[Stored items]
-=-=-=-=-

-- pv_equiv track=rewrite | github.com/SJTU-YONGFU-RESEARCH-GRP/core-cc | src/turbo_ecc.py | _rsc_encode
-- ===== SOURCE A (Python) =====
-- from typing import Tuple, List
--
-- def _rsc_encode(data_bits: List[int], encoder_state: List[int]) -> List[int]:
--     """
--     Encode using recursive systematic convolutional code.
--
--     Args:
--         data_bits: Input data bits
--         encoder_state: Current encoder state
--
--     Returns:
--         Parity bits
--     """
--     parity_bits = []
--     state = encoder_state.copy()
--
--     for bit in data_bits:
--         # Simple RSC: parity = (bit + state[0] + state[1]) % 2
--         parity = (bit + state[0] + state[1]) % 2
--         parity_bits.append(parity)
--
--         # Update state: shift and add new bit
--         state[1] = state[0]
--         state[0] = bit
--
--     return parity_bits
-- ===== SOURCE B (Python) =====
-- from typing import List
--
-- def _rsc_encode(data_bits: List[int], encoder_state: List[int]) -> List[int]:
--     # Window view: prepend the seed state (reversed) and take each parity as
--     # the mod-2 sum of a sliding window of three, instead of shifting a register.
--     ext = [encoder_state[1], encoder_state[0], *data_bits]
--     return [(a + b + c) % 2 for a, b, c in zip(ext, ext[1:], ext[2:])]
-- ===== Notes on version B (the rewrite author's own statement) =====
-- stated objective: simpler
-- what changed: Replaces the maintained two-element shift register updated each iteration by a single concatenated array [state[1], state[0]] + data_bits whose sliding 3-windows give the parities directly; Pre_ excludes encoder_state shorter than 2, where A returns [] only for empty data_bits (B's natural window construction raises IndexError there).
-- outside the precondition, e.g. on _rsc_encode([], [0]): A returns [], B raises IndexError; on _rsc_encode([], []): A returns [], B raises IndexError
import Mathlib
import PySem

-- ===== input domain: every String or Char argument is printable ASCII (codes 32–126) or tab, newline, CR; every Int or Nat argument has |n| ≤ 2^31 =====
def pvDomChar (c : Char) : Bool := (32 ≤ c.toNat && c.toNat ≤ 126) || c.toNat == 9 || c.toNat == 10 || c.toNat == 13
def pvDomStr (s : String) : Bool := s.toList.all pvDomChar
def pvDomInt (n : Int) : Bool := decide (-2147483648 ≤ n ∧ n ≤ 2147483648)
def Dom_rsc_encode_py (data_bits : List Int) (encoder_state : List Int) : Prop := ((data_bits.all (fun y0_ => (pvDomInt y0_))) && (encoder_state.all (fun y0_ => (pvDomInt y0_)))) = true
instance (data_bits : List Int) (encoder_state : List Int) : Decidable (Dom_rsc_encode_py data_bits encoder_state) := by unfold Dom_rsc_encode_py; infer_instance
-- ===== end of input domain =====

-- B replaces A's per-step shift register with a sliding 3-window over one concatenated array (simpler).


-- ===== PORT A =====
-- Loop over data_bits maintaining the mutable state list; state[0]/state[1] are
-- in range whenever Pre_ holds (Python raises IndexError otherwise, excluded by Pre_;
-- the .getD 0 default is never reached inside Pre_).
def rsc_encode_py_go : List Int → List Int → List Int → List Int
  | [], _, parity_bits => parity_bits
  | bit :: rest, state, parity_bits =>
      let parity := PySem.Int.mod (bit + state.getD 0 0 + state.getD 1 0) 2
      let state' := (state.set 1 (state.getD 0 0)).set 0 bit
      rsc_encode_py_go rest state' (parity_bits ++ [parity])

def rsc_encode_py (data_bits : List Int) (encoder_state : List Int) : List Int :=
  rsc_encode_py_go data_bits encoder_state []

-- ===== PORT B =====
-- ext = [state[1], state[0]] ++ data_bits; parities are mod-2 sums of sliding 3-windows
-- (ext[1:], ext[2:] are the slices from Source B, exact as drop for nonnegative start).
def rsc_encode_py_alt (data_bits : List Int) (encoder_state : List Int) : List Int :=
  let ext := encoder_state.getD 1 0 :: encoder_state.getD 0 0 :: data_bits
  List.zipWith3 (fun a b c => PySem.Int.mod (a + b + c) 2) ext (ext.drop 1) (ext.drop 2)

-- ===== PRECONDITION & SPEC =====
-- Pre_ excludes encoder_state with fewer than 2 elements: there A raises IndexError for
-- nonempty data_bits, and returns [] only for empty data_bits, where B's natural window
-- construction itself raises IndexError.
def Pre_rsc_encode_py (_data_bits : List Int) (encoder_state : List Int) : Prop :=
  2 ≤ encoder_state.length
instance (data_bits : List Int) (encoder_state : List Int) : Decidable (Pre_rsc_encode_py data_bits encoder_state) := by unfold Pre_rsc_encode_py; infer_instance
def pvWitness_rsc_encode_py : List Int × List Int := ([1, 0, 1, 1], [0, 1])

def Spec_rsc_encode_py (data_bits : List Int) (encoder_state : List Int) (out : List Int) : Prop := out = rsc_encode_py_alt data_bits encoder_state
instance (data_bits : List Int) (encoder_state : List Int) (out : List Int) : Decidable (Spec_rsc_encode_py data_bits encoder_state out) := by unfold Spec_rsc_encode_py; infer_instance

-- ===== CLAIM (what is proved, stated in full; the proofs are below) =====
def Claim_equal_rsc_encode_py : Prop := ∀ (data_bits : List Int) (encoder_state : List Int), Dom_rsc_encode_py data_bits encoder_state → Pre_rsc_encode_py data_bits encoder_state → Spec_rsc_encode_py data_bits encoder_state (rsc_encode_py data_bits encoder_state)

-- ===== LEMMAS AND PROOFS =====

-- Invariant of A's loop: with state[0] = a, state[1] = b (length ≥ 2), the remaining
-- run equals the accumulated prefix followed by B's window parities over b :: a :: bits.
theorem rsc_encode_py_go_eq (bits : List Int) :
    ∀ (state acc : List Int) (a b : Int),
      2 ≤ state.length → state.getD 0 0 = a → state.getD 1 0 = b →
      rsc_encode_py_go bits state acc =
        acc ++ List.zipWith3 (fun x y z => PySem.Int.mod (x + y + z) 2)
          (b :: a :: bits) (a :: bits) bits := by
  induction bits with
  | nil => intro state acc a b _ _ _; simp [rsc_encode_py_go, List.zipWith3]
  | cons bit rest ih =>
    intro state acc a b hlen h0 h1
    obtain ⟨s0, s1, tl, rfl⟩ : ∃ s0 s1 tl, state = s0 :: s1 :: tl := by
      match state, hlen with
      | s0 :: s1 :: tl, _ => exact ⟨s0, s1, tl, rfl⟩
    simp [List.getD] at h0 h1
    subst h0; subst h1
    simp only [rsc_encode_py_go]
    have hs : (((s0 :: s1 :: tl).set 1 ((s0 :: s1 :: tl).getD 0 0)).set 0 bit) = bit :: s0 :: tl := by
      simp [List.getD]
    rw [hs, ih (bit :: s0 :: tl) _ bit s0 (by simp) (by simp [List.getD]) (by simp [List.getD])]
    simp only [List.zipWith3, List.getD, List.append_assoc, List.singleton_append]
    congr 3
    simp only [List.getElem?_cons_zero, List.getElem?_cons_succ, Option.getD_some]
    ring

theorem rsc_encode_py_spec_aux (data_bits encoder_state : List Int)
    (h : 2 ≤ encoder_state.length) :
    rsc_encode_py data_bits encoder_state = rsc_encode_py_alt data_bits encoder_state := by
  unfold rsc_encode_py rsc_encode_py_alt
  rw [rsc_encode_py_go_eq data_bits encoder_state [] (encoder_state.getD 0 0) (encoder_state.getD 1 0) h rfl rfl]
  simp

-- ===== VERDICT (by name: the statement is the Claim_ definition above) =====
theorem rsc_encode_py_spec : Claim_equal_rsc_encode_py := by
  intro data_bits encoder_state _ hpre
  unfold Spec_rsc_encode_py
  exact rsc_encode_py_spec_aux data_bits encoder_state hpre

-=-=-=-=-

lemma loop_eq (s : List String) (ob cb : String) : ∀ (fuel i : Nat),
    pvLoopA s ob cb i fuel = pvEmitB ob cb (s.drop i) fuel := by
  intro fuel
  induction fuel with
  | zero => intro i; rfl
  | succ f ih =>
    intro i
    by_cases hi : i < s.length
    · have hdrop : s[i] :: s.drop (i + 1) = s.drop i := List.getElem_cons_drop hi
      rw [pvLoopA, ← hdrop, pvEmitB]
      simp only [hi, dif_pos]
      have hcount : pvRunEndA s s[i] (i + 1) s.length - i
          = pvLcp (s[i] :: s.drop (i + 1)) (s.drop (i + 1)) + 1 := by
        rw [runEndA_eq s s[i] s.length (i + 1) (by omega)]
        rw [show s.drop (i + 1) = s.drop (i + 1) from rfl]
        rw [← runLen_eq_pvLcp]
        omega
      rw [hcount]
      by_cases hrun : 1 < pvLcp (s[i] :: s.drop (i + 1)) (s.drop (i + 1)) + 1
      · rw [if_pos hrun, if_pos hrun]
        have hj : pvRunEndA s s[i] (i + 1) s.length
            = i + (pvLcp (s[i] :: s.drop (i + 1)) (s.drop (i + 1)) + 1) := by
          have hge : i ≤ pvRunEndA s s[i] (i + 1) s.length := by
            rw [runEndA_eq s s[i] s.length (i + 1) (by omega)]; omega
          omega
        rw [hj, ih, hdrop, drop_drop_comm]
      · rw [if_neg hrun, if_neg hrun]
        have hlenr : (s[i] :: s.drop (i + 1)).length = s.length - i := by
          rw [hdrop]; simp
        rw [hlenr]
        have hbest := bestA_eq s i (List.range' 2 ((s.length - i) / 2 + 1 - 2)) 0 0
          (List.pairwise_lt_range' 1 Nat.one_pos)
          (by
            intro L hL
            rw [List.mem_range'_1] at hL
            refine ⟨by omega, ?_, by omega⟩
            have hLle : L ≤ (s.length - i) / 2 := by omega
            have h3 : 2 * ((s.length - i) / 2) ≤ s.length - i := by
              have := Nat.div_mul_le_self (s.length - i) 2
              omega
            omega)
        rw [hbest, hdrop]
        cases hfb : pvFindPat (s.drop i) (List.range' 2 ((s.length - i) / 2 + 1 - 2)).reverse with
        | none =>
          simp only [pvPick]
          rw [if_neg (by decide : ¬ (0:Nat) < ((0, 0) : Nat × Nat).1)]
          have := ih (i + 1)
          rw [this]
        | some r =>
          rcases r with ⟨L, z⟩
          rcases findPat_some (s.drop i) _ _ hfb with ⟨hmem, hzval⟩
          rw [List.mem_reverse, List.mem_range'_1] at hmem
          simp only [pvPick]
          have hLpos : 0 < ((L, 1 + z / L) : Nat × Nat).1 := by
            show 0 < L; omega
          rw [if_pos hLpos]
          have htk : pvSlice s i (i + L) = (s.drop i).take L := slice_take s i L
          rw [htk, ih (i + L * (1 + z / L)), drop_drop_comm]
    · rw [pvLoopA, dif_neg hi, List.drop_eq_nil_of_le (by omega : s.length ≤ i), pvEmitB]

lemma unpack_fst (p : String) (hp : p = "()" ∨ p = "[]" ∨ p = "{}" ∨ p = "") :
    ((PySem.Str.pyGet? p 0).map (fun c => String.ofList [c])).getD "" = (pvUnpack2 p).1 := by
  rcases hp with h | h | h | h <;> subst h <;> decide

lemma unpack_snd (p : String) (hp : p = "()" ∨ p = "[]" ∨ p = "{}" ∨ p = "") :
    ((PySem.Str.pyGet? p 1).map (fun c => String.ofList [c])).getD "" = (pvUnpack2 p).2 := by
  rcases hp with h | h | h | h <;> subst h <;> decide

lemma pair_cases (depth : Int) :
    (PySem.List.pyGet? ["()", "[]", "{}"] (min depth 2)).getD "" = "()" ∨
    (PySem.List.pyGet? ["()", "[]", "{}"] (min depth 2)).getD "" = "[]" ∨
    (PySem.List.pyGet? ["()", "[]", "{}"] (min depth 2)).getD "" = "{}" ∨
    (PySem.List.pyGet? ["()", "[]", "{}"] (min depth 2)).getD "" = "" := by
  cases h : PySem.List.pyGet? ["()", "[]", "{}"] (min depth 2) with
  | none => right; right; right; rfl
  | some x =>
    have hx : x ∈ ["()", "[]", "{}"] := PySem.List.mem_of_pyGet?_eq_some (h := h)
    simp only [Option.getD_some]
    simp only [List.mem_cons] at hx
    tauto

-=-=-=-=-

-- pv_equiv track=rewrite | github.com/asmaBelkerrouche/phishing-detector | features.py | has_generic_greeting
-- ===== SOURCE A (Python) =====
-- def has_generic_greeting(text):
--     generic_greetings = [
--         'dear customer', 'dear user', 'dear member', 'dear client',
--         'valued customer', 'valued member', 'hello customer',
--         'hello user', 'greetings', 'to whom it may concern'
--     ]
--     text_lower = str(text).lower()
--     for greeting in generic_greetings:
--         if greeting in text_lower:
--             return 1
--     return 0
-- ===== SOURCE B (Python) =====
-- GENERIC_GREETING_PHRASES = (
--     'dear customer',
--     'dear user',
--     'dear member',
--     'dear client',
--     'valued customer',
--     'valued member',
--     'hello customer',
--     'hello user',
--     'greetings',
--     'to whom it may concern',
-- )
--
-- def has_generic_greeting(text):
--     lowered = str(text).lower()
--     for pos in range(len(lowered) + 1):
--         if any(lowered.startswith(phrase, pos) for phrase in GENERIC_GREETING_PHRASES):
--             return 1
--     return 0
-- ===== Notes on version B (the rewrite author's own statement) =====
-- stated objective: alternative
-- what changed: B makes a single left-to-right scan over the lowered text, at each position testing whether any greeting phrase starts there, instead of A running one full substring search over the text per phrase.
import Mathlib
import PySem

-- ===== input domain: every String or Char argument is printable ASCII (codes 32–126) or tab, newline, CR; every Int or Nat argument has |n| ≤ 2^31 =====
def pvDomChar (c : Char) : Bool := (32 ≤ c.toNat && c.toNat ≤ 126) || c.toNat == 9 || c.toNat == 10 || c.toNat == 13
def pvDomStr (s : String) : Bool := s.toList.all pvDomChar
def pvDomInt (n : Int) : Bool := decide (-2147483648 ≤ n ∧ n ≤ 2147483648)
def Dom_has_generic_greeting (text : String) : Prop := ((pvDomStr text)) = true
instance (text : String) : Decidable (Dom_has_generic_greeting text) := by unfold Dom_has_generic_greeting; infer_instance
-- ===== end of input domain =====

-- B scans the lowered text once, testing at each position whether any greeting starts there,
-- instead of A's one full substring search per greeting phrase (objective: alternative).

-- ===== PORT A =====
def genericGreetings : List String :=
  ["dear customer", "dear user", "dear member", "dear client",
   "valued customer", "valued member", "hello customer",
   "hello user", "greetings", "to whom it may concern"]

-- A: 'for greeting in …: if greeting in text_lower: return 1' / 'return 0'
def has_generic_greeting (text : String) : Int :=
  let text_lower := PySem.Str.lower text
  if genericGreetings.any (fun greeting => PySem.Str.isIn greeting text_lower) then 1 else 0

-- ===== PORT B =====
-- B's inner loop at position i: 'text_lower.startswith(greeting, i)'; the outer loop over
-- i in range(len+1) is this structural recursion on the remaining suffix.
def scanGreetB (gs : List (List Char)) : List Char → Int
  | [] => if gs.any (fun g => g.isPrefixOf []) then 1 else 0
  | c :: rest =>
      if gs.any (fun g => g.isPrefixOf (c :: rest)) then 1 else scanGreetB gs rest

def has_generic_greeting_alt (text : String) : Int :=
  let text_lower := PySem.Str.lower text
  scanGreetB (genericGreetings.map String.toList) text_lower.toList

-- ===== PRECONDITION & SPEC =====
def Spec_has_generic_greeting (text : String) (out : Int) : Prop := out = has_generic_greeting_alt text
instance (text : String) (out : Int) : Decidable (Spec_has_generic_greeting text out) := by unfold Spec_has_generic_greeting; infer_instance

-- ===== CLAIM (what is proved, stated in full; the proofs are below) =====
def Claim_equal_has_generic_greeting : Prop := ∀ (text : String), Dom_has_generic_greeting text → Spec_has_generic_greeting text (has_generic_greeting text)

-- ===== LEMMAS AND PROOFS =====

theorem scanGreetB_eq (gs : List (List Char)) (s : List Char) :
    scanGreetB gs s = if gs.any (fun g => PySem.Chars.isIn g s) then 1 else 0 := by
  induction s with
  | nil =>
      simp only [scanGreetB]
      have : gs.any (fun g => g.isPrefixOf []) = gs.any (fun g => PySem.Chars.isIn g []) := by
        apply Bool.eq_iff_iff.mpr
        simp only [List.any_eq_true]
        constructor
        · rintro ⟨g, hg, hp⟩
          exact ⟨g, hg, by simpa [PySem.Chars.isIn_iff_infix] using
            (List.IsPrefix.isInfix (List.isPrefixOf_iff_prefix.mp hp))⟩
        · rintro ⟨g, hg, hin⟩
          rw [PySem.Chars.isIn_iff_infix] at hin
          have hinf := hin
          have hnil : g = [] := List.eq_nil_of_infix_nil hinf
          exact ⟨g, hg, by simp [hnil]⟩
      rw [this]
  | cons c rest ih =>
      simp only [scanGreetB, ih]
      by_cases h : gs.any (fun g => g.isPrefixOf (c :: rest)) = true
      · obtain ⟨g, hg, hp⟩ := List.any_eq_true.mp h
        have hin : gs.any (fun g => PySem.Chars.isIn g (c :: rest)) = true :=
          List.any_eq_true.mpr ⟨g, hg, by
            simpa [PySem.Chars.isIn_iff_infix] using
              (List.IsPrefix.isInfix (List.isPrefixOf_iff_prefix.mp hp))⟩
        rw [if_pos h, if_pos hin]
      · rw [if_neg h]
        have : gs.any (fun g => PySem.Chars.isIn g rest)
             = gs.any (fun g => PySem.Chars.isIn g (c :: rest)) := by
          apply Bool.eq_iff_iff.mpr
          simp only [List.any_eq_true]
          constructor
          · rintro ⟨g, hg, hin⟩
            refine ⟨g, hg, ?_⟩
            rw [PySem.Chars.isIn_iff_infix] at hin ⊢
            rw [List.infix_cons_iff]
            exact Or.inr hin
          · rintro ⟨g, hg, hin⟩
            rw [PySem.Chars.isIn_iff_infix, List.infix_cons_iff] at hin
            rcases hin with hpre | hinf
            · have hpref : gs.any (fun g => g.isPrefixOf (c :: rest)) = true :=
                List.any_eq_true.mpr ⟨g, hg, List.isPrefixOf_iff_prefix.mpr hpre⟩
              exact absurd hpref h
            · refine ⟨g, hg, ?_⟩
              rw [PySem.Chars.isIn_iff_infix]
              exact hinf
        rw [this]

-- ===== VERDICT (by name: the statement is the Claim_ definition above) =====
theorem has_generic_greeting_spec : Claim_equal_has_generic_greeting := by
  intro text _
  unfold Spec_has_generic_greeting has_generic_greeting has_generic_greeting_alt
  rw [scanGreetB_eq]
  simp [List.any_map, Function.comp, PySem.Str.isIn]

-=-=-=-=-

— Exercise instructions —
Please copy the lines above from the line with "src/turbo_ecc.py | _rsc_encode" up to and including the line with "Simple RSC: parity", exactly as written and with nothing else.

— Solution to this task —
-- pv_equiv track=rewrite | github.com/SJTU-YONGFU-RESEARCH-GRP/core-cc | src/turbo_ecc.py | _rsc_encode
-- ===== SOURCE A (Python) =====
-- from typing import Tuple, List
--
-- def _rsc_encode(data_bits: List[int], encoder_state: List[int]) -> List[int]:
--     """
--     Encode using recursive systematic convolutional code.
--
--     Args:
--         data_bits: Input data bits
--         encoder_state: Current encoder state
--
--     Returns:
--         Parity bits
--     """
--     parity_bits = []
--     state = encoder_state.copy()
--
--     for bit in data_bits:
--         # Simple RSC: parity = (bit + state[0] + state[1]) % 2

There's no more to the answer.